Starting at the line that contains "simp only [Nat.add_zero]", set down each line exactly until the records end, keeping both ends and adding nothing.

▶ _Records to process_:
★ ★ ★ ★ ★

theorem hcStarts_split (p : String → Bool) (l x : String) (pre rest : List String)
    (hpre : ∀ y ∈ pre, p y = false) (hx : p x = true) :
    hcStarts p (l :: pre ++ x :: rest)
    = (pre.length + 1) :: (hcStarts p (x :: rest)).map (· + (pre.length + 1)) := by
  have hlen : (l :: pre ++ x :: rest).length = (pre.length + 1) + (rest.length + 1) := by
    simp; omega
  unfold hcStarts
  rw [hlen, List.range_add, List.filter_append]
  have h1 : (List.range (pre.length + 1)).filter
      (fun i => decide (1 ≤ i) && p ((l :: pre ++ x :: rest).getD i "")) = [] := by
    rw [List.filter_eq_nil_iff]
    intro i hi
    have hi' : i < pre.length + 1 := List.mem_range.mp hi
    match i with
    | 0 => simp
    | Nat.succ k =>
      have hk : k < pre.length := by omega
      simp only [Bool.and_eq_true, decide_eq_true_eq, not_and]
      intro _
      have : (l :: pre ++ x :: rest).getD (k+1) "" = pre.getD k "" := by
        rw [List.cons_append, List.getD_cons_succ]
        rw [List.getD_append _ _ _ _ hk]
      rw [this, List.getD_eq_getElem pre "" hk, hpre _ (List.getElem_mem hk)]
      simp
  rw [h1, List.nil_append, List.filter_map]
  have h2 : ∀ j : Nat, ((fun i => decide (1 ≤ i) && p ((l :: pre ++ x :: rest).getD i "")) ∘
      (fun i => (pre.length + 1) + i)) j = p ((x :: rest).getD j "") := by
    intro j
    simp only [Function.comp_apply]
    have hd : (l :: pre ++ x :: rest).getD ((pre.length + 1) + j) "" = (x :: rest).getD j "" := by
      rw [show (l :: pre ++ x :: rest) = (l :: pre) ++ (x :: rest) from rfl,
        List.getD_append_right _ _ _ _ (by simp)]
      simp
    rw [hd]
    have hge : decide (1 ≤ pre.length + 1 + j) = true := by simp; omega
    rw [hge, Bool.true_and]
  rw [List.filter_congr (fun j _ => h2 j)]
  -- now: (range (rest.length+1)).filter (fun j => p ((x::rest).getD j "")) = 0 :: hcStarts p (x::rest)
  have h3 : (List.range (rest.length + 1)).filter (fun j => p ((x :: rest).getD j ""))
      = 0 :: hcStarts p (x :: rest) := by
    rw [List.range_succ_eq_map, List.filter_cons]
    simp only [List.getD_cons_zero, hx, if_true]
    congr 1
    unfold hcStarts
    simp only [List.length_cons, List.range_succ_eq_map, List.filter_cons]
    simp only [show (decide (1 ≤ (0:Nat)) && p ((x :: rest).getD 0 "")) = false by simp,
      Bool.false_eq_true, if_false]
    rw [List.filter_map, List.filter_map]
    apply congrArg
    apply List.filter_congr
    intro k _
    simp
  rw [h3, List.map_cons]
  simp only [Nat.add_zero]
  have h4 : List.map (fun k => pre.length + 1 + k) (hcStarts p (x :: rest))
      = List.map (fun k => k + (pre.length + 1)) (hcStarts p (x :: rest)) :=
    List.map_congr_left (fun a _ => by omega)
  rw [h4]
  rfl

★ ★ ★ ★ ★

▶ _Answer box_:
  simp only [Nat.add_zero]
  have h4 : List.map (fun k => pre.length + 1 + k) (hcStarts p (x :: rest))
      = List.map (fun k => k + (pre.length + 1)) (hcStarts p (x :: rest)) :=
    List.map_congr_left (fun a _ => by omega)
  rw [h4]
  rfl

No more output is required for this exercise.